[Data records]

------------------------------------------------------------

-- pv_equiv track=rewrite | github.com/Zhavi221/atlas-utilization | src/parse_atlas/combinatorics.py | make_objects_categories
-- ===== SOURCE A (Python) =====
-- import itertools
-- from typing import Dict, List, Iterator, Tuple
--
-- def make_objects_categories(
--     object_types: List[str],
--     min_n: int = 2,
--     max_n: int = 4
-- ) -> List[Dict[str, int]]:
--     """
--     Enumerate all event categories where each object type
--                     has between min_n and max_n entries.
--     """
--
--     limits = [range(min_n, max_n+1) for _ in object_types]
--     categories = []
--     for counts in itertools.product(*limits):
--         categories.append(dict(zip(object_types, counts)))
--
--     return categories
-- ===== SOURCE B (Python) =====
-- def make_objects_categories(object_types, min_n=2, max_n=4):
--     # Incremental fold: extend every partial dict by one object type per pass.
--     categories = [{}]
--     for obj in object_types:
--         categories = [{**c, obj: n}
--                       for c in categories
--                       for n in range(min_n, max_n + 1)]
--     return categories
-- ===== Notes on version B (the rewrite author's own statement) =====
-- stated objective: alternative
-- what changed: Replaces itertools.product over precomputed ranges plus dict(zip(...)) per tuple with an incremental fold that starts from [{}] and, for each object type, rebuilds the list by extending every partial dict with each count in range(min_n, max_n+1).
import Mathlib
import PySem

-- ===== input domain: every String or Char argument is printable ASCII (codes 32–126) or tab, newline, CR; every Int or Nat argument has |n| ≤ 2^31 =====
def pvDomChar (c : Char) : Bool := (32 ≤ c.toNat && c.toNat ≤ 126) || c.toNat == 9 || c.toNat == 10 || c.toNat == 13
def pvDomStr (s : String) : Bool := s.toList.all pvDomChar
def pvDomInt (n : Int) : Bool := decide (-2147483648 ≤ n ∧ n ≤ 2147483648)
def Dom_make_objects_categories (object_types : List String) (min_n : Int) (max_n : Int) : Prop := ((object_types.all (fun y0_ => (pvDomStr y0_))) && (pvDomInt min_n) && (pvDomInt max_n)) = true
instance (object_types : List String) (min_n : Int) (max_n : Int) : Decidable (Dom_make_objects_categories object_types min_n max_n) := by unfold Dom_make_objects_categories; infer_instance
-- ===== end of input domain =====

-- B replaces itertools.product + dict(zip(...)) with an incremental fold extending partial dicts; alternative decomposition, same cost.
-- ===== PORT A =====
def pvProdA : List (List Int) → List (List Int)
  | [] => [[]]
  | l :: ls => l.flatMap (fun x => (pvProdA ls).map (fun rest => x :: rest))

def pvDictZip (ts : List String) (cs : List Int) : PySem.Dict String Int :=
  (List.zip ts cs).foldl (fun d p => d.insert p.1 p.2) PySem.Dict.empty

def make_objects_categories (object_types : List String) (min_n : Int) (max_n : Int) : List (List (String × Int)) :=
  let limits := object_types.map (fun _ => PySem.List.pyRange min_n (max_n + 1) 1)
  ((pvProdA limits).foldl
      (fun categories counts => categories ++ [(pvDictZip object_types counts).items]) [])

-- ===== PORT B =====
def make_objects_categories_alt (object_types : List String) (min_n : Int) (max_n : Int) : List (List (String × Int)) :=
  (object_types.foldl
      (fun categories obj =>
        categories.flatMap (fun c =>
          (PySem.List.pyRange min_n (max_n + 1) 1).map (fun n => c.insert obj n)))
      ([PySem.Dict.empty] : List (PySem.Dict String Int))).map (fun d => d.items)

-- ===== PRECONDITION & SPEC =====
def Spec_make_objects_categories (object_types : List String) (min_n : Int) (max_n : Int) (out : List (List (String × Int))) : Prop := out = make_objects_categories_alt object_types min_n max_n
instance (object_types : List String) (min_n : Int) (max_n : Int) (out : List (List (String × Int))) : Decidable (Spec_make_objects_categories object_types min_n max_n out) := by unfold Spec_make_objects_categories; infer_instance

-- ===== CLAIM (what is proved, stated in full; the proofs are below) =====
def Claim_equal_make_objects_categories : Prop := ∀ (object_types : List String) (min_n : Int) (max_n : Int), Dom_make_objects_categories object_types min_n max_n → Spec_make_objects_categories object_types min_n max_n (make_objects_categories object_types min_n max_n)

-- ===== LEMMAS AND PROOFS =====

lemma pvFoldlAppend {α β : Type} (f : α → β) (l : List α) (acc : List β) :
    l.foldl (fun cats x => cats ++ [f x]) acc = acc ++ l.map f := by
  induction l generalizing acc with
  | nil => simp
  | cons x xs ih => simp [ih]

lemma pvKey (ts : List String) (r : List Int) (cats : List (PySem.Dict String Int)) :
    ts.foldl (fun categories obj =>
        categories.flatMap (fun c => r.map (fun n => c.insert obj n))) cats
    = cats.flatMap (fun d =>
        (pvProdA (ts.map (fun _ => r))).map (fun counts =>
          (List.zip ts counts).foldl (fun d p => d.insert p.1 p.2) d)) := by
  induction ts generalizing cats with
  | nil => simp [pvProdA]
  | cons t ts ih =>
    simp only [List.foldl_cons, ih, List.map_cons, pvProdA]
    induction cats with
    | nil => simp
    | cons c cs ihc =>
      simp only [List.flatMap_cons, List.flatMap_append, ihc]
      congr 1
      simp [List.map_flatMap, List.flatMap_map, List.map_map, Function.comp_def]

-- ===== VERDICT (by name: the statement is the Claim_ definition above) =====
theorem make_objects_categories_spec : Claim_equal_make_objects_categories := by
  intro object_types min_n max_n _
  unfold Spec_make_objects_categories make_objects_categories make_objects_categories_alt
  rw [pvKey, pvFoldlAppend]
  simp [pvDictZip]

------------------------------------------------------------

THE PROBLEM →
Lines with "pvDictZip" in the records above: copy every one of them.

EXERCISE RESULT →
def pvDictZip (ts : List String) (cs : List Int) : PySem.Dict String Int :=
      (fun categories counts => categories ++ [(pvDictZip object_types counts).items]) [])
  simp [pvDictZip]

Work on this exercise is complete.